_What you are asked to do_: Copy out each line of the data that holds the string "branch".

[Saved entries]
-- pv_equiv track=rewrite | github.com/akashsonowal/interview-prep | interview_prep/coding/dsa/extract_nums.py | extract_nums
-- ===== SOURCE A (Python) =====
-- def extract_nums(ip):
--     i = 0
--     res = []
--
--     while i < len(ip):
--         if ip[i].isdigit():
--             l = r = i
--             while l >= 0 and ip[l].isdigit():
--                 l -= 1
--             while r < len(ip) and ip[r].isdigit():
--                 r += 1
--             res.append(ip[l + 1: r])
--             i = r
--         else:
--             i += 1
--
--     return res
-- ===== SOURCE B (Python) =====
-- def extract_nums(ip):
--     # One forward pass with a current-run accumulator (no index management,
--     # no backward scan, no slicing).
--     res = []
--     cur = ""
--     for ch in ip:
--         if ch.isdigit():
--             cur += ch
--         elif cur:
--             res.append(cur)
--             cur = ""
--     if cur:
--         res.append(cur)
--     return res
-- ===== Notes on version B (the rewrite author's own statement) =====
-- stated objective: simpler
-- what changed: Replaces the index-based two-pointer scan (with a redundant backward scan and slicing per run) by a single forward pass that accumulates the current digit run and flushes it at each non-digit and at the end.
import Mathlib
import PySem

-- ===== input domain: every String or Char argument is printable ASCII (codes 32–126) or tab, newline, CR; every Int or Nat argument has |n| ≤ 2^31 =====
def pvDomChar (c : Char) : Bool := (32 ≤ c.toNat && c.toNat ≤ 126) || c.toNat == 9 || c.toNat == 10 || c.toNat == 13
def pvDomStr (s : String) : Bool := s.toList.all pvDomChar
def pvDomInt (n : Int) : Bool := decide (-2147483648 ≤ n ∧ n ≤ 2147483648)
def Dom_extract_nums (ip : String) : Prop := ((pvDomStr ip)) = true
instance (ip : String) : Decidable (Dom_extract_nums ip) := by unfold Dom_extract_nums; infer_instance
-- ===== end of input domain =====

-- B replaces A's two-pointer scan (backward + forward scan and slicing) by one
-- forward pass accumulating the current digit run; objective: simpler.

-- ===== PORT A =====
-- inner 'while l >= 0 and ip[l].isdigit(): l -= 1' (recursion on the Nat index l;
-- the 'l >= 0' test is the match on 0)
def pvALeft (cs : List Char) : Nat → Int
  | 0 => if PySem.Chars.isdigit (cs.getD 0 ' ') then -1 else 0
  | n + 1 => if PySem.Chars.isdigit (cs.getD (n + 1) ' ') then pvALeft cs n else ((n : Int) + 1)

-- inner 'while r < len(ip) and ip[r].isdigit(): r += 1'
-- (fuel cs.length ≥ the number of remaining iterations makes the loop structural)
def pvARight (cs : List Char) (fuel : Nat) (r : Nat) : Nat :=
  match fuel with
  | 0 => r
  | f + 1 =>
    if r < cs.length then
      if PySem.Chars.isdigit (cs.getD r ' ') then pvARight cs f (r + 1) else r
    else r

-- outer 'while i < len(ip)' loop, accumulating res (same fuel device)
def pvALoop (cs : List Char) (fuel : Nat) (i : Nat) (res : List String) : List String :=
  match fuel with
  | 0 => res
  | f + 1 =>
    if i < cs.length then
      if PySem.Chars.isdigit (cs.getD i ' ') then
        let l := pvALeft cs i
        let r := pvARight cs cs.length i
        pvALoop cs f r (res ++ [String.mk (PySem.List.slice cs (some (l + 1)) (some (r : Int)))])
      else pvALoop cs f (i + 1) res
    else res

def extract_nums (ip : String) : List String := pvALoop ip.toList ip.toList.length 0 []

-- ===== PORT B =====
-- the 'for ch in ip' loop of Source B, threading (res, cur)
def pvBFold (cs : List Char) (res : List String) (cur : List Char) : List String × List Char :=
  match cs with
  | [] => (res, cur)
  | c :: t =>
    if PySem.Chars.isdigit c then pvBFold t res (cur ++ [c])
    else if cur ≠ [] then pvBFold t (res ++ [String.mk cur]) []
    else pvBFold t res cur

def extract_nums_alt (ip : String) : List String :=
  let p := pvBFold ip.toList [] []
  if p.2 ≠ [] then p.1 ++ [String.mk p.2] else p.1

-- ===== PRECONDITION & SPEC =====
def Spec_extract_nums (ip : String) (out : List String) : Prop := out = extract_nums_alt ip
instance (ip : String) (out : List String) : Decidable (Spec_extract_nums ip out) := by unfold Spec_extract_nums; infer_instance

-- ===== CLAIM (what is proved, stated in full; the proofs are below) =====
def Claim_equal_extract_nums : Prop := ∀ (ip : String), Dom_extract_nums ip → Spec_extract_nums ip (extract_nums ip)

-- ===== LEMMAS AND PROOFS =====

-- canonical description: the maximal digit runs of a character list
def pvGroups (cs : List Char) : List (List Char) :=
  match cs with
  | [] => []
  | c :: t =>
    if PySem.Chars.isdigit c then
      (c :: t.takeWhile PySem.Chars.isdigit) :: pvGroups (t.dropWhile PySem.Chars.isdigit)
    else pvGroups t
termination_by cs.length
decreasing_by
  · have := List.length_dropWhile_le (p := PySem.Chars.isdigit) (l := t)
    simp; omega
  · simp

theorem pv_take_takeWhile {p : Char → Bool} (l : List Char) :
    l.take (l.takeWhile p).length = l.takeWhile p := by
  induction l with
  | nil => simp
  | cons c t ih =>
    by_cases h : p c <;> simp [List.takeWhile_cons, h, ih]

theorem pv_dropWhile_eq_drop {p : Char → Bool} (l : List Char) :
    l.dropWhile p = l.drop (l.takeWhile p).length := by
  induction l with
  | nil => simp
  | cons c t ih =>
    by_cases h : p c <;> simp [List.dropWhile_cons, List.takeWhile_cons, h, ih]

theorem pv_head_dropWhile {p : Char → Bool} (l : List Char) {c : Char} {t : List Char}
    (h : l.dropWhile p = c :: t) : p c = false := by
  have hh := List.head?_dropWhile_not p l
  rw [h] at hh
  simpa using hh

theorem pvARight_eq (cs : List Char) (fuel r : Nat) (hf : cs.length - r ≤ fuel) :
    pvARight cs fuel r = r + ((cs.drop r).takeWhile PySem.Chars.isdigit).length := by
  induction fuel generalizing r with
  | zero =>
    have hdrop : cs.drop r = [] := List.drop_eq_nil_of_le (by omega)
    simp [pvARight, hdrop]
  | succ f ih =>
    by_cases h : r < cs.length
    · have hdrop : cs.drop r = cs[r] :: cs.drop (r + 1) := List.drop_eq_getElem_cons h
      have hgd : cs.getD r ' ' = cs[r] := List.getD_eq_getElem cs ' ' h
      by_cases hd : PySem.Chars.isdigit cs[r]
      · simp only [pvARight]
        rw [if_pos h, if_pos (by rw [hgd]; exact hd), ih (r + 1) (by omega),
          hdrop, List.takeWhile_cons, if_pos hd]
        simp; omega
      · simp only [pvARight]
        rw [if_pos h, if_neg (by rw [hgd]; exact hd), hdrop, List.takeWhile_cons,
          if_neg hd]
        simp
    · have hdrop : cs.drop r = [] := List.drop_eq_nil_of_le (by omega)
      simp only [pvARight]
      rw [if_neg h, hdrop]
      simp

theorem pvALeft_eq (cs : List Char) (i : Nat)
    (hd : PySem.Chars.isdigit (cs.getD i ' ') = true)
    (hprev : i = 0 ∨ PySem.Chars.isdigit (cs.getD (i - 1) ' ') = false) :
    pvALeft cs i = (i : Int) - 1 := by
  rcases hprev with h0 | hp
  · subst h0
    simp only [pvALeft]
    rw [if_pos hd]
    norm_num
  · cases i with
    | zero =>
      simp only [pvALeft]
      rw [if_pos hd]
      norm_num
    | succ n =>
      simp only [Nat.succ_sub_one] at hp
      have hn : pvALeft cs n = (n : Int) := by
        cases n with
        | zero =>
          simp only [pvALeft]
          rw [if_neg (by rw [hp]; decide)]
          norm_num
        | succ m =>
          simp only [pvALeft]
          rw [if_neg (by rw [hp]; decide)]
          push_cast; ring
      simp only [pvALeft]
      rw [if_pos hd, hn]
      push_cast; ring

theorem pvALoop_eq (cs : List Char) (fuel i : Nat) (res : List String)
    (hf : cs.length - i ≤ fuel)
    (hprev : PySem.Chars.isdigit (cs.getD i ' ') = true →
      i = 0 ∨ PySem.Chars.isdigit (cs.getD (i - 1) ' ') = false) :
    pvALoop cs fuel i res = res ++ (pvGroups (cs.drop i)).map String.mk := by
  induction fuel generalizing i res with
  | zero =>
    have hdrop : cs.drop i = [] := List.drop_eq_nil_of_le (by omega)
    simp [pvALoop, hdrop, pvGroups]
  | succ f ih =>
    by_cases h : i < cs.length
    · have hdrop : cs.drop i = cs[i] :: cs.drop (i + 1) := List.drop_eq_getElem_cons h
      have hgd : cs.getD i ' ' = cs[i] := List.getD_eq_getElem cs ' ' h
      by_cases hd : PySem.Chars.isdigit cs[i]
      · -- digit branch: emit the run [i, r), continue at r
        have hdg : PySem.Chars.isdigit (cs.getD i ' ') = true := by rw [hgd]; exact hd
        have hL : pvALeft cs i = (i : Int) - 1 := pvALeft_eq cs i hdg (hprev hdg)
        have hR : pvARight cs cs.length i
            = i + ((cs.drop i).takeWhile PySem.Chars.isdigit).length :=
          pvARight_eq cs cs.length i (by omega)
        have hk1 : 1 ≤ ((cs.drop i).takeWhile PySem.Chars.isdigit).length := by
          rw [hdrop, List.takeWhile_cons, if_pos hd]
          simp
        have hslice : PySem.List.slice cs (some (pvALeft cs i + 1))
              (some ((pvARight cs cs.length i : Nat) : Int))
            = (cs.drop i).takeWhile PySem.Chars.isdigit := by
          rw [hL, hR]
          have h1 : (i : Int) - 1 + 1 = (i : Int) := by ring
          have h2 : ((i + ((cs.drop i).takeWhile PySem.Chars.isdigit).length : Nat) : Int)
              = (i : Int) + (((cs.drop i).takeWhile PySem.Chars.isdigit).length : Int) := by
            push_cast; ring
          rw [h1, h2, PySem.List.slice_natCast_add]
          exact pv_take_takeWhile (cs.drop i)
        have hdropr : cs.drop (pvARight cs cs.length i)
            = (cs.drop i).dropWhile PySem.Chars.isdigit := by
          rw [hR, pv_dropWhile_eq_drop, ← List.drop_drop]
        -- at the next index r, the character (if any) is not a digit
        have hnext : PySem.Chars.isdigit (cs.getD (pvARight cs cs.length i) ' ') = false := by
          set r := pvARight cs cs.length i with hr
          by_cases hlen : r < cs.length
          · have hgd2 : cs.getD r ' ' = cs[r] := List.getD_eq_getElem cs ' ' hlen
            have hdk : cs.drop r = cs[r] :: cs.drop (r + 1) := List.drop_eq_getElem_cons hlen
            rw [hdropr] at hdk
            rw [hgd2]
            exact pv_head_dropWhile (cs.drop i) hdk
          · have : cs.getD r ' ' = ' ' := by
              rw [List.getD_eq_getElem?_getD, List.getElem?_eq_none (by omega)]
              rfl
            rw [this]; decide
        simp only [pvALoop]
        rw [if_pos h, if_pos hdg]
        rw [ih (pvARight cs cs.length i) _ (by rw [hR]; omega)
          (fun hcon => by rw [hnext] at hcon; cases hcon)]
        rw [hslice, hdropr]
        have hgroups : pvGroups (cs.drop i)
            = ((cs.drop i).takeWhile PySem.Chars.isdigit) ::
              pvGroups ((cs.drop i).dropWhile PySem.Chars.isdigit) := by
          rw [hdrop, pvGroups, if_pos hd, List.takeWhile_cons, if_pos hd,
            List.dropWhile_cons, if_pos hd]
        rw [hgroups, List.map_cons]
        simp only [List.append_assoc, List.singleton_append]
      · -- non-digit branch
        simp only [pvALoop]
        rw [if_pos h, if_neg (by rw [hgd]; simpa using hd)]
        rw [ih (i + 1) res (by omega)]
        · have heq : pvGroups (cs.drop i) = pvGroups (cs.drop (i + 1)) := by
            rw [hdrop, pvGroups]; simp [hd]
          rw [heq]
        · intro _
          right
          simp only [Nat.add_sub_cancel, hgd]
          simpa using hd
    · have hdrop : cs.drop i = [] := List.drop_eq_nil_of_le (by omega)
      simp [pvALoop, h, hdrop, pvGroups]

-- B-side: finalized pvBFold = res, then the pending run, then the remaining groups
def pvFinal (p : List String × List Char) : List String :=
  if p.2 ≠ [] then p.1 ++ [String.mk p.2] else p.1

theorem pvBFold_eq (cs : List Char) (res : List String) (cur : List Char) :
    pvFinal (pvBFold cs res cur)
      = res ++ (if cur = [] then (pvGroups cs).map String.mk
                else String.mk (cur ++ cs.takeWhile PySem.Chars.isdigit) ::
                     (pvGroups (cs.dropWhile PySem.Chars.isdigit)).map String.mk) := by
  induction cs generalizing res cur with
  | nil =>
    by_cases hc : cur = [] <;> simp [pvBFold, pvFinal, hc, pvGroups]
  | cons c t ih =>
    by_cases hd : PySem.Chars.isdigit c
    · rw [pvBFold]
      simp only [hd, if_true]
      rw [ih]
      have hne : ¬ (cur ++ [c] = []) := by simp
      by_cases hc : cur = []
      · subst hc
        simp [hne, pvGroups, hd, List.takeWhile_cons, List.dropWhile_cons]
      · simp [hne, hc, List.takeWhile_cons, hd, List.dropWhile_cons]
    · rw [pvBFold]
      simp only [hd, Bool.false_eq_true, if_false]
      by_cases hc : cur = []
      · subst hc
        simp only [ne_eq, not_true_eq_false, if_false, reduceIte]
        rw [ih]
        simp [pvGroups, hd]
      · simp only [ne_eq, hc, not_false_eq_true, if_true]
        rw [ih]
        simp [pvGroups, hd, List.takeWhile_cons, List.dropWhile_cons, hc]

-- ===== VERDICT (by name: the statement is the Claim_ definition above) =====
theorem extract_nums_spec : Claim_equal_extract_nums := by
  intro ip _
  unfold Spec_extract_nums extract_nums extract_nums_alt
  have hb : (let p := pvBFold ip.toList [] [];
      if p.2 ≠ [] then p.1 ++ [String.mk p.2] else p.1) = pvFinal (pvBFold ip.toList [] []) := rfl
  rw [hb, pvBFold_eq, pvALoop_eq ip.toList ip.toList.length 0 [] (by omega) (fun _ => Or.inl rfl)]
  simp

_Your solution_:
      · -- digit branch: emit the run [i, r), continue at r
      · -- non-digit branch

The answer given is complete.